AT&T Plaza (formerly Ameritech Plaza and SBC Plaza) is a public space that hosts the Cloud Gate sculpture. It is located in Millennium Park, which is a park built to celebrate the third millennium and which is located within the Loop community area of Chicago, Illinois in the United States. The sculpture and the plaza are sometimes jointly referred to as Cloud Gate on the AT&T Plaza.
Plaza with Cloud Gate behind McCormick Tribune Plaza & Ice Rink
|Former names||SBC Plaza, Ameritech Plaza|
|Location||55 N. Michigan Ave|
|Owner||City of Chicago|
|Opened||July 16, 2004|
It was opened in the summer of 2004 with the initial unveiling of the sculpture during the grand opening weekend of the park. Ameritech Corporation/SBC Communications Inc. donated US$3 million for the naming right to the space. The plaza has become a place to view the McCormick Tribune Plaza & Ice Rink and during the Christmas holiday season, the Plaza hosts Christmas caroling.
Lying between Lake Michigan to the east and the Loop to the west, Grant Park has been Chicago's front yard since the mid-19th century. Its northwest corner, north of Monroe Street and the Art Institute, east of Michigan Avenue, south of Randolph Street, and west of Columbus Drive, had been Illinois Central rail yards and parking lots until 1997, when it was made available for development by the city as Millennium Park. Today, Millennium Park trails only Navy Pier as a Chicago tourist attraction.
The plaza is located above Park Grill, above and behind the McCormick Tribune Plaza & Ice Rink, adjacent to the Chase Promenade, and between the North and South Boeing Galleries. The plaza and sculpture sit atop the 300-seat $6 million Park Grill, which opened in November 2003 behind the McCormick Tribune Plaza & Ice Rink. The surface of the plaza is concrete. The plaza is composed of 25,200 square feet (2,340 m2) of concrete pavers. Each paver is 30 by 30 inches (76 by 76 cm), and each is 2.5 inches (6.4 cm) thick.
The plaza was originally named Ameritech Plaza for Ameritech Corporation, the corporate sponsor, who donated $3 million for the sculpture-hosting plaza's naming rights.

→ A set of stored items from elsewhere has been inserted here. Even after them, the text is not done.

-- pv_equiv track=rewrite | github.com/CjayRogers/Learnable-Technical-Skill | CJ.py | nth_most_rare
-- ===== SOURCE A (Python) =====
-- def nth_most_rare(lst, n):
--     # Count occurrences of each element
--     count_dict = {}
--     for num in lst:
--         count_dict[num] = count_dict.get(num, 0) + 1
--
--     # Sort the unique elements based on their occurrence count
--     sorted_items = sorted(count_dict.items(), key=lambda x: x[1])
--
--     # Return the nth rarest item
--     if n <= len(sorted_items):
--         return sorted_items[n - 1][0]
--     else:
--         return None  # Return None if n is greater than the number of unique elements
-- ===== SOURCE B (Python) =====
-- def nth_most_rare(lst, n):
--     # Counting sort by frequency: group the unique elements (first-appearance
--     # order) into a dict keyed by their count, then scan counts 1..len(lst)
--     # collecting the groups from rarest to most common.
--     counts = {}
--     for x in lst:
--         if x in counts:
--             counts[x] += 1
--         else:
--             counts[x] = 1
--     buckets = {}
--     for x, c in counts.items():
--         buckets.setdefault(c, []).append(x)
--     ordered = []
--     for c in range(1, len(lst) + 1):
--         ordered += buckets.get(c, [])
--     if n <= len(ordered):
--         return ordered[n - 1]
--     return None
-- ===== Notes on version B (the rewrite author's own statement) =====
-- stated objective: alternative
-- what changed: A comparison-sorts the (element, count) pairs with sorted(key=count); B never sorts: it groups the unique elements into a dict keyed by their count and then scans counts 1..len(lst) in increasing order, concatenating the groups, which reproduces the stable sort order (ties by first appearance).
import Mathlib
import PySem

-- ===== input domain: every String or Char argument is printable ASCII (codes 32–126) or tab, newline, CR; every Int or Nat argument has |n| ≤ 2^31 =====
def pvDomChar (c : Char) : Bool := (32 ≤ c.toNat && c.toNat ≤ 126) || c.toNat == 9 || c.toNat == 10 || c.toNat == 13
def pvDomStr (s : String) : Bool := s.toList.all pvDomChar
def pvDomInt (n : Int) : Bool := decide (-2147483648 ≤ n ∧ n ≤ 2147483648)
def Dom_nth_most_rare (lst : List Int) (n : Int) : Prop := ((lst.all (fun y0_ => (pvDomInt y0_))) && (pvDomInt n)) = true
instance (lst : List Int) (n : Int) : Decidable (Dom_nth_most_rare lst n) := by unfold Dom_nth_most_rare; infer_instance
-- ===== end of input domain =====

-- B replaces A's comparison sort of the (element, count) pairs with a counting sort: a dict
-- of buckets keyed by count, flattened by an increasing scan of the counts (alternative algorithm).


-- ===== PORT A =====
def nth_most_rare (lst : List Int) (n : Int) : Option Int :=
  let count_dict := lst.foldl (fun d num => d.insert num (d.getD num 0 + 1)) (PySem.Dict.empty : PySem.Dict Int Int)
  let sorted_items := PySem.List.sorted count_dict.items (fun x => x.2)
  if n ≤ (sorted_items.length : Int) then
    match PySem.List.pyGet? sorted_items (n - 1) with
    | some p => some p.1
    | none => none        -- IndexError (n - 1 below -len); excluded by Pre_
  else none

-- ===== PORT B =====
def nth_most_rare_alt (lst : List Int) (n : Int) : Option Int :=
  let counts := lst.foldl
    (fun cs x => match cs.get? x with
      | some v => cs.insert x (v + 1)
      | none => cs.insert x 1)
    (PySem.Dict.empty : PySem.Dict Int Int)
  let buckets := counts.items.foldl
    (fun bk p => bk.modify p.2 [] (fun ys => ys ++ [p.1]))
    (PySem.Dict.empty : PySem.Dict Int (List Int))
  let ordered := (PySem.List.pyRange 1 ((lst.length : Int) + 1) 1).foldl
    (fun acc c => acc ++ buckets.getD c []) []
  if n ≤ (ordered.length : Int) then
    PySem.List.pyGet? ordered (n - 1)   -- none = IndexError, same guard as A; excluded by Pre_
  else none

-- ===== PRECONDITION & SPEC =====
-- Pre_ excludes exactly the inputs where Python A (and B) raise IndexError:
-- n ≤ #distinct but n - 1 < -#distinct (in particular the empty list with n ≤ 0).
def Pre_nth_most_rare (lst : List Int) (n : Int) : Prop :=
  1 - ((PySem.List.dedup lst).length : Int) ≤ n
instance (lst : List Int) (n : Int) : Decidable (Pre_nth_most_rare lst n) := by
  unfold Pre_nth_most_rare; infer_instance
def pvWitness_nth_most_rare : List Int × Int := ([1, 1, 2], 1)

def Spec_nth_most_rare (lst : List Int) (n : Int) (out : Option Int) : Prop := out = nth_most_rare_alt lst n
instance (lst : List Int) (n : Int) (out : Option Int) : Decidable (Spec_nth_most_rare lst n out) := by unfold Spec_nth_most_rare; infer_instance

-- ===== CLAIM (what is proved, stated in full; the proofs are below) =====
def Claim_equal_nth_most_rare : Prop := ∀ (lst : List Int) (n : Int), Dom_nth_most_rare lst n → Pre_nth_most_rare lst n → Spec_nth_most_rare lst n (nth_most_rare lst n)

-- ===== LEMMAS AND PROOFS =====
-- L1: insertBy passes over a prefix it does not insert before
theorem insertBy_append_not_before {α : Type} (before : α → α → Bool) (x : α)
    (ys1 ys2 : List α) (h : ∀ y ∈ ys1, before x y = false) :
    PySem.List.insertBy before x (ys1 ++ ys2) = ys1 ++ PySem.List.insertBy before x ys2 := by
  induction ys1 with
  | nil => rfl
  | cons y t ih =>
    simp [PySem.List.insertBy, h y (by simp), ih (fun z hz => h z (by simp [hz]))]

-- L2: insertBy puts x in front when it goes before everything
theorem insertBy_cons_of_forall (before : Int × Int → Int × Int → Bool) (x : Int × Int)
    (ys : List (Int × Int)) (h : ∀ y ∈ ys, before x y = true) :
    PySem.List.insertBy before x ys = x :: ys := by
  cases ys with
  | nil => rfl
  | cons y t => simp [PySem.List.insertBy, h y (by simp)]

-- L3: stable sort by an Int key in [0, m) is the flatten of the count-indexed buckets
theorem sorted_eq_buckets (m : Nat) (l : List (Int × Int))
    (h : ∀ p ∈ l, 0 ≤ p.2 ∧ p.2 < (m : Int)) :
    PySem.List.sorted l (fun p => p.2) =
      ((List.range m).map (fun i : Nat => l.filter (fun p => p.2 == (i : Int)))).flatten := by
  induction l using List.reverseRecOn with
  | nil => simp [PySem.List.sorted_eq_foldl_insertBy]
  | append_singleton l x ih =>
    have hx := h x (by simp)
    have hl : ∀ p ∈ l, 0 ≤ p.2 ∧ p.2 < (m : Int) := fun p hp => h p (by simp [hp])
    set c : Nat := x.2.toNat with hc
    have hxc : x.2 = (c : Int) := by omega
    have hcm : c + 1 ≤ m := by omega
    have hsplit : m = (c + 1) + (m - (c + 1)) := by omega
    rw [PySem.List.sorted_eq_foldl_insertBy, List.foldl_append, List.foldl_cons, List.foldl_nil,
        ← PySem.List.sorted_eq_foldl_insertBy, ih hl]
    set f : Nat → List (Int × Int) := fun i : Nat => l.filter (fun p => p.2 == (i : Int)) with hf
    set g : Nat → List (Int × Int) := fun i : Nat => (l ++ [x]).filter (fun p => p.2 == (i : Int)) with hg
    have hgf : ∀ i : Nat, g i = f i ++ (if x.2 == (i : Int) then [x] else []) := by
      intro i; simp [hg, hf, List.filter_append, List.filter_singleton]
    have hfmem : ∀ i : Nat, ∀ p ∈ f i, p.2 = (i : Int) := by
      intro i p hp
      have := List.of_mem_filter hp
      simpa using this
    have hrange : List.range m = List.range (c+1) ++ (List.range (m - (c+1))).map ((c+1) + ·) := by
      conv_lhs => rw [hsplit]
      rw [List.range_add]
    rw [hrange]
    simp only [List.map_append, List.flatten_append]
    set A := ((List.range (c+1)).map f).flatten with hA
    set B := (((List.range (m - (c+1))).map ((c+1) + ·)).map f).flatten with hB
    have hAy : ∀ y ∈ A, (decide (x.2 < y.2)) = false := by
      intro y hy
      simp only [hA, List.mem_flatten, List.mem_map] at hy
      obtain ⟨bk, ⟨i, hi, rfl⟩, hyb⟩ := hy
      have := hfmem i y hyb
      have hi' : i < c + 1 := List.mem_range.mp hi
      simp only [decide_eq_false_iff_not, not_lt, this, hxc]
      exact_mod_cast Nat.lt_succ_iff.mp hi'
    have hBy : ∀ y ∈ B, (decide (x.2 < y.2)) = true := by
      intro y hy
      simp only [hB, List.mem_flatten, List.mem_map] at hy
      obtain ⟨bk, ⟨i, ⟨j, hj, rfl⟩, rfl⟩, hyb⟩ := hy
      have := hfmem _ y hyb
      simp only [decide_eq_true_eq, this, hxc]
      push_cast; omega
    rw [insertBy_append_not_before _ _ _ _ hAy, insertBy_cons_of_forall _ _ _ hBy]
    have hBg : (((List.range (m - (c+1))).map ((c+1) + ·)).map g).flatten = B := by
      rw [hB]
      congr 1
      apply List.map_congr_left
      intro i hi
      simp only [List.mem_map] at hi
      obtain ⟨j, hj, rfl⟩ := hi
      rw [hgf]
      simp only [List.append_right_eq_self, ite_eq_right_iff, List.cons_ne_self]
      intro hbad
      simp only [beq_iff_eq] at hbad
      omega
    have hAg : ((List.range (c+1)).map g).flatten = A ++ [x] := by
      rw [List.range_succ, List.map_append, List.flatten_append, hA, List.range_succ,
          List.map_append, List.flatten_append]
      simp only [List.map_cons, List.map_nil, List.flatten_cons, List.flatten_nil, List.append_nil]
      have h1 : ((List.range c).map g).flatten = ((List.range c).map f).flatten := by
        congr 1
        apply List.map_congr_left
        intro i hi
        rw [hgf]
        have hi' := List.mem_range.mp hi
        simp only [List.append_right_eq_self, ite_eq_right_iff, List.cons_ne_self]
        intro hbad
        simp only [beq_iff_eq] at hbad
        omega
      have h2 : g c = f c ++ [x] := by rw [hgf]; simp [hxc]
      rw [h1, h2, List.append_assoc]
    rw [hAg, hBg]
    simp

-- B's counting loop (membership test + two branches) builds the same dict as A's getD loop
theorem counts_loop_eq_counter (lst : List Int) :
    lst.foldl
      (fun cs x => match cs.get? x with
        | some v => cs.insert x (v + 1)
        | none => cs.insert x 1)
      (PySem.Dict.empty : PySem.Dict Int Int) = PySem.Dict.counter lst := by
  rw [← PySem.Dict.foldl_insert_getD_add_one_eq_counter]
  congr 1
  funext cs x
  cases h : cs.get? x <;> simp [PySem.Dict.getD, h]

-- The bucket-filling dict fold, read back bucket by bucket
theorem dict_bucket_fold (l : List (Int × Int)) (b : PySem.Dict Int (List Int)) (c : Int) :
    (l.foldl (fun bk p => bk.modify p.2 [] (fun ys => ys ++ [p.1])) b).getD c []
      = b.getD c [] ++ (l.filter (fun p => p.2 == c)).map (·.1) := by
  induction l generalizing b with
  | nil => simp
  | cons p t ih =>
    rw [List.foldl_cons, ih, List.filter_cons]
    by_cases hpc : p.2 = c
    · subst hpc
      rw [PySem.Dict.getD_modify_self]
      simp
    · have hbeq : (p.2 == c) = false := by simpa using hpc
      rw [PySem.Dict.getD_modify_of_ne]
      · simp [hbeq]
      · exact Ne.symm hpc

-- pyGet? commutes with map (same length, same index resolution)
theorem pyGet?_map (f : Int × Int → Int) (xs : List (Int × Int)) (i : Int) :
    PySem.List.pyGet? (xs.map f) i = (PySem.List.pyGet? xs i).map f := by
  simp [PySem.List.pyGet?, PySem.List.pyIdx?]

-- The two pipelines meet: B's concatenated buckets are A's stably-sorted items, keys only
theorem ordered_eq (lst : List Int) :
    (PySem.List.pyRange 1 ((lst.length : Int) + 1) 1).foldl
        (fun acc c =>
          acc ++ ((PySem.Dict.counter lst).items.foldl
            (fun bk p => bk.modify p.2 [] (fun ys => ys ++ [p.1]))
            (PySem.Dict.empty : PySem.Dict Int (List Int))).getD c []) []
      = (PySem.List.sorted (PySem.Dict.counter lst).items (fun x => x.2)).map (·.1) := by
  set d := PySem.Dict.counter lst with hd
  have hbound : ∀ p ∈ d.items, 1 ≤ p.2 ∧ p.2 ≤ (lst.length : Int) := by
    intro p hp
    rw [hd, PySem.Dict.items_counter] at hp
    obtain ⟨k, hk, rfl⟩ := List.mem_map.mp hp
    have hkl : k ∈ lst := by simpa [PySem.Set.mem_ofList] using hk
    constructor
    · have := List.count_pos_iff.mpr hkl
      simpa using this
    · have := List.count_le_length (l := lst) (a := k)
      simpa using this
  have hbounds2 : ∀ p ∈ d.items, 0 ≤ p.2 ∧ p.2 < ((lst.length + 1 : Nat) : Int) := by
    intro p hp
    have := hbound p hp
    push_cast
    omega
  -- left side: a flatMap of buckets over the counts 1..len
  rw [PySem.List.foldl_append_eq_flatMap]
  simp only [List.nil_append]
  -- each bucket read back as a filter of the items
  have hbk : ∀ c : Int,
      ((d.items.foldl (fun bk p => bk.modify p.2 [] (fun ys => ys ++ [p.1]))
        (PySem.Dict.empty : PySem.Dict Int (List Int))).getD c [])
        = (d.items.filter (fun p => p.2 == c)).map (·.1) := by
    intro c
    rw [dict_bucket_fold]
    simp
  -- right side: the bucketed form of the stable sort
  rw [sorted_eq_buckets (lst.length + 1) d.items hbounds2]
  rw [List.map_flatten, List.map_map]
  -- bucket 0 is empty (every count is ≥ 1)
  have h0 : d.items.filter (fun p => p.2 == ((0 : Nat) : Int)) = [] := by
    rw [List.filter_eq_nil_iff]
    intro p hp
    have := hbound p hp
    simp only [beq_iff_eq, Nat.cast_zero]
    omega
  -- align the two index lists
  have hrange : PySem.List.pyRange 1 ((lst.length : Int) + 1) 1
      = (List.range lst.length).map (fun k : Nat => (((k + 1) : Nat) : Int)) := by
    rw [PySem.List.pyRange_one]
    have hlen : (((lst.length : Int) + 1) - 1).toNat = lst.length := by omega
    rw [hlen]
    apply List.map_congr_left
    intro k _
    push_cast
    omega
  rw [hrange, List.flatMap_map, List.range_succ_eq_map, List.map_cons, List.flatten_cons]
  simp only [Function.comp, h0, List.map_nil, List.nil_append]
  rw [List.flatMap_def]
  congr 1
  rw [List.map_map]
  apply List.map_congr_left
  intro k _
  simp only [Function.comp_apply, Nat.succ_eq_add_one]
  rw [hbk]

-- ===== VERDICT (by name: the statement is the Claim_ definition above) =====
theorem nth_most_rare_spec : Claim_equal_nth_most_rare := by
  intro lst n _ _
  simp only [Spec_nth_most_rare, nth_most_rare, nth_most_rare_alt]
  rw [PySem.Dict.foldl_insert_getD_add_one_eq_counter, counts_loop_eq_counter, ordered_eq lst]
  rw [List.length_map, pyGet?_map]
  cases PySem.List.pyGet? (PySem.List.sorted (PySem.Dict.counter lst).items fun x => x.2) (n - 1) <;>
    simp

By the time the park officially opened in 2004, Ameritech had merged with SBC Communications and the plaza was called SBC Plaza. When SBC acquired AT&T and subsequently changed the name from SBC to AT&T in 2005, the name of the plaza changed again.
Cloud Gate was originally estimated to weigh 60 short tons (54.4 t; 53.6 long tons) because it was impossible to estimate the thickness of the steel compatible with the desired aesthetics. The final piece, however, weighs 110 short tons (99.8 t; 98.2 long tons) and care had to be taken in supporting it. The roof of the Park Grill, upon which Cloud Gate sits, had to be strong enough to bear the weight. A large retaining wall separating Chicago's Metra train tracks from the North Grant Park garage travels along the back side of the restaurant and supports much of the sculpture's weight. This wall, along with the rest of the garage's foundation, required additional bracing before the piece was erected. In June 2004, when construction of the shell began, a large tent (pictured left) was erected around the piece in order to shield it from public view.
In 2006, annual Christmas caroling began at the plaza. Following Thanksgiving, weekly sing-alongs are led by choral groups including Bella Voce, Chicago Mass Choir, and Chicago Children's Choir.
Because of its elevation above the McCormick Tribune Plaza & Ice Rink, the plaza has become a prime viewing location for jazz concerts held during the summer at the McCormick Tribune Plaza. McCormick Tribune Plaza is located below and to the west of AT&T Plaza as well as adjacent to Michigan Avenue's Historic Michigan Boulevard District, which are slightly further west.